* Records for this exercise
-- pv_equiv track=rewrite | github.com/AdrianAxelsson/aoc-2022 | 8/main.py | tree_is_hidden
-- ===== SOURCE A (Python) =====
-- def tree_is_hidden(grid, pos):
--     y, x = pos
--     y_len = len(grid)
--     x_len = len(grid[0])
--     hidden_top = False
--     hidden_bot = False
--     hidden_left = False
--     hidden_right = False
--     hidden = False
--
--     for i in range(y_len):
--         if i == y:
--             continue
--         if grid[y][x] <= grid[i][x]:
--             if i < y:
--                 hidden_top = True
--             else:
--                 hidden_bot = True
--             if hidden_top and hidden_bot:
--                 break
--
--     for i in range(x_len):
--         if i == x:
--             continue
--         if grid[y][x] <= grid[y][i]:
--             if i < x:
--                 hidden_left = True
--             else:
--                 hidden_right = True
--             if hidden_right and hidden_left:
--                 break
--     if hidden_left and hidden_right and hidden_top and hidden_bot:
--         hidden = True
--
--     return hidden
-- ===== SOURCE B (Python) =====
-- def tree_is_hidden(grid, pos):
--     y, x = pos
--     h = grid[y][x]
--     up = down = left = right = None
--     for i, row in enumerate(grid):
--         for j, v in enumerate(row):
--             if j == x and i < y:
--                 up = v if up is None else max(up, v)
--             elif j == x and i > y:
--                 down = v if down is None else max(down, v)
--             elif i == y and j < x:
--                 left = v if left is None else max(left, v)
--             elif i == y and j > x:
--                 right = v if right is None else max(right, v)
--     return all(m is not None and m >= h for m in (up, down, left, right))
-- ===== Notes on version B (the rewrite author's own statement) =====
-- stated objective: alternative
-- what changed: Replaces A's two directional scans of the pivot's row and column (four break-coupled boolean flags) with a single pass over every cell of the grid that classifies each cell into one of four directions and maintains four running maxima, finally comparing each maximum to the tree's height; it trades targeted O(rows+cols) scanning for one uniform whole-grid aggregation.
-- outside the precondition, e.g. on tree_is_hidden([[1, 1], [1, 1, 9], [1, 1]], (1, 1)): A returns False, B returns True; on tree_is_hidden([], (0, 0)): A raises IndexError, B raises IndexError; on tree_is_hidden([[1, 2], [3]], (0, 1)): A raises IndexError, B returns False
import Mathlib
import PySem

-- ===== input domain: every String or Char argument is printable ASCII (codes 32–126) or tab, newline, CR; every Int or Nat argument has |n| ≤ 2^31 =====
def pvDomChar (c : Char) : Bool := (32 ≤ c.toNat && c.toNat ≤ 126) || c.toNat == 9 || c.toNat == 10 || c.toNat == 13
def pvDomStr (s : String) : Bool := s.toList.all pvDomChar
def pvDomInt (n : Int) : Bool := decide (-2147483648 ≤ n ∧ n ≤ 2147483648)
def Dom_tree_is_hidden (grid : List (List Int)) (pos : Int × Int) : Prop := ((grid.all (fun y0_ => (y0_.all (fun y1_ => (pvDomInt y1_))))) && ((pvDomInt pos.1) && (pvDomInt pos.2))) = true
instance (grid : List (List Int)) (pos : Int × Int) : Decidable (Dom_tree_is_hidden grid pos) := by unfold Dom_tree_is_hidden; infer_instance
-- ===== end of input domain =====

-- B replaces A's two flagged directional scans (row + column, four break-coupled booleans)
-- with a single pass over every cell of the grid that maintains four running directional
-- maxima, compared against the tree's height at the end; alternative decomposition, not faster.


-- grid[i][j] with Python indexing; total form, exact on inputs admitted by Pre_ (both
-- indices in range); used by both ports as the common transliteration of 'grid[i][j]'.
def idx2 (grid : List (List Int)) (i j : Int) : Int :=
  PySem.List.pyGetD (PySem.List.pyGetD grid i []) j 0

-- ===== PORT A =====
-- A's two for-loops have the identical shape (skip the pivot index, set the low/high
-- flag on a blocker, break when both are set); this recursion is that loop body, used
-- once per axis with the axis's pivot and accessor.
def tihA_loop (pivot h : Int) (get : Int → Int) : List Int → Bool → Bool → Bool × Bool
  | [], lo, hi => (lo, hi)
  | i :: rest, lo, hi =>
    if i = pivot then tihA_loop pivot h get rest lo hi
    else if h ≤ get i then
      let lo' := if i < pivot then true else lo
      let hi' := if i < pivot then hi else true
      if lo' && hi' then (lo', hi')
      else tihA_loop pivot h get rest lo' hi'
    else tihA_loop pivot h get rest lo hi

def tree_is_hidden (grid : List (List Int)) (pos : Int × Int) : Bool :=
  let y := pos.1
  let x := pos.2
  let y_len : Int := (grid.length : Int)
  let x_len : Int := ((PySem.List.pyGetD grid 0 []).length : Int)
  let tb := tihA_loop y (idx2 grid y x) (fun i => idx2 grid i x)
              (PySem.List.pyRange 0 y_len 1) false false
  let lr := tihA_loop x (idx2 grid y x) (fun i => idx2 grid y i)
              (PySem.List.pyRange 0 x_len 1) false false
  lr.1 && lr.2 && tb.1 && tb.2

-- ===== PORT B =====
-- 'v if m is None else max(m, v)': the running directional maximum.
def omax (o : Option Int) (v : Int) : Option Int :=
  match o with
  | none => some v
  | some m => some (max m v)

* What is needed
For every entry in the records above, write an exact copy.

* Exercise response
-- pv_equiv track=rewrite | github.com/AdrianAxelsson/aoc-2022 | 8/main.py | tree_is_hidden
-- ===== SOURCE A (Python) =====
-- def tree_is_hidden(grid, pos):
--     y, x = pos
--     y_len = len(grid)
--     x_len = len(grid[0])
--     hidden_top = False
--     hidden_bot = False
--     hidden_left = False
--     hidden_right = False
--     hidden = False
--
--     for i in range(y_len):
--         if i == y:
--             continue
--         if grid[y][x] <= grid[i][x]:
--             if i < y:
--                 hidden_top = True
--             else:
--                 hidden_bot = True
--             if hidden_top and hidden_bot:
--                 break
--
--     for i in range(x_len):
--         if i == x:
--             continue
--         if grid[y][x] <= grid[y][i]:
--             if i < x:
--                 hidden_left = True
--             else:
--                 hidden_right = True
--             if hidden_right and hidden_left:
--                 break
--     if hidden_left and hidden_right and hidden_top and hidden_bot:
--         hidden = True
--
--     return hidden
-- ===== SOURCE B (Python) =====
-- def tree_is_hidden(grid, pos):
--     y, x = pos
--     h = grid[y][x]
--     up = down = left = right = None
--     for i, row in enumerate(grid):
--         for j, v in enumerate(row):
--             if j == x and i < y:
--                 up = v if up is None else max(up, v)
--             elif j == x and i > y:
--                 down = v if down is None else max(down, v)
--             elif i == y and j < x:
--                 left = v if left is None else max(left, v)
--             elif i == y and j > x:
--                 right = v if right is None else max(right, v)
--     return all(m is not None and m >= h for m in (up, down, left, right))
-- ===== Notes on version B (the rewrite author's own statement) =====
-- stated objective: alternative
-- what changed: Replaces A's two directional scans of the pivot's row and column (four break-coupled boolean flags) with a single pass over every cell of the grid that classifies each cell into one of four directions and maintains four running maxima, finally comparing each maximum to the tree's height; it trades targeted O(rows+cols) scanning for one uniform whole-grid aggregation.
-- outside the precondition, e.g. on tree_is_hidden([[1, 1], [1, 1, 9], [1, 1]], (1, 1)): A returns False, B returns True; on tree_is_hidden([], (0, 0)): A raises IndexError, B raises IndexError; on tree_is_hidden([[1, 2], [3]], (0, 1)): A raises IndexError, B returns False
import Mathlib
import PySem

-- ===== input domain: every String or Char argument is printable ASCII (codes 32–126) or tab, newline, CR; every Int or Nat argument has |n| ≤ 2^31 =====
def pvDomChar (c : Char) : Bool := (32 ≤ c.toNat && c.toNat ≤ 126) || c.toNat == 9 || c.toNat == 10 || c.toNat == 13
def pvDomStr (s : String) : Bool := s.toList.all pvDomChar
def pvDomInt (n : Int) : Bool := decide (-2147483648 ≤ n ∧ n ≤ 2147483648)
def Dom_tree_is_hidden (grid : List (List Int)) (pos : Int × Int) : Prop := ((grid.all (fun y0_ => (y0_.all (fun y1_ => (pvDomInt y1_))))) && ((pvDomInt pos.1) && (pvDomInt pos.2))) = true
instance (grid : List (List Int)) (pos : Int × Int) : Decidable (Dom_tree_is_hidden grid pos) := by unfold Dom_tree_is_hidden; infer_instance
-- ===== end of input domain =====

-- B replaces A's two flagged directional scans (row + column, four break-coupled booleans)
-- with a single pass over every cell of the grid that maintains four running directional
-- maxima, compared against the tree's height at the end; alternative decomposition, not faster.


-- grid[i][j] with Python indexing; total form, exact on inputs admitted by Pre_ (both
-- indices in range); used by both ports as the common transliteration of 'grid[i][j]'.
def idx2 (grid : List (List Int)) (i j : Int) : Int :=
  PySem.List.pyGetD (PySem.List.pyGetD grid i []) j 0

-- ===== PORT A =====
-- A's two for-loops have the identical shape (skip the pivot index, set the low/high
-- flag on a blocker, break when both are set); this recursion is that loop body, used
-- once per axis with the axis's pivot and accessor.
def tihA_loop (pivot h : Int) (get : Int → Int) : List Int → Bool → Bool → Bool × Bool
  | [], lo, hi => (lo, hi)
  | i :: rest, lo, hi =>
    if i = pivot then tihA_loop pivot h get rest lo hi
    else if h ≤ get i then
      let lo' := if i < pivot then true else lo
      let hi' := if i < pivot then hi else true
      if lo' && hi' then (lo', hi')
      else tihA_loop pivot h get rest lo' hi'
    else tihA_loop pivot h get rest lo hi

def tree_is_hidden (grid : List (List Int)) (pos : Int × Int) : Bool :=
  let y := pos.1
  let x := pos.2
  let y_len : Int := (grid.length : Int)
  let x_len : Int := ((PySem.List.pyGetD grid 0 []).length : Int)
  let tb := tihA_loop y (idx2 grid y x) (fun i => idx2 grid i x)
              (PySem.List.pyRange 0 y_len 1) false false
  let lr := tihA_loop x (idx2 grid y x) (fun i => idx2 grid y i)
              (PySem.List.pyRange 0 x_len 1) false false
  lr.1 && lr.2 && tb.1 && tb.2

-- ===== PORT B =====
-- 'v if m is None else max(m, v)': the running directional maximum.
def omax (o : Option Int) (v : Int) : Option Int :=
  match o with
  | none => some v
  | some m => some (max m v)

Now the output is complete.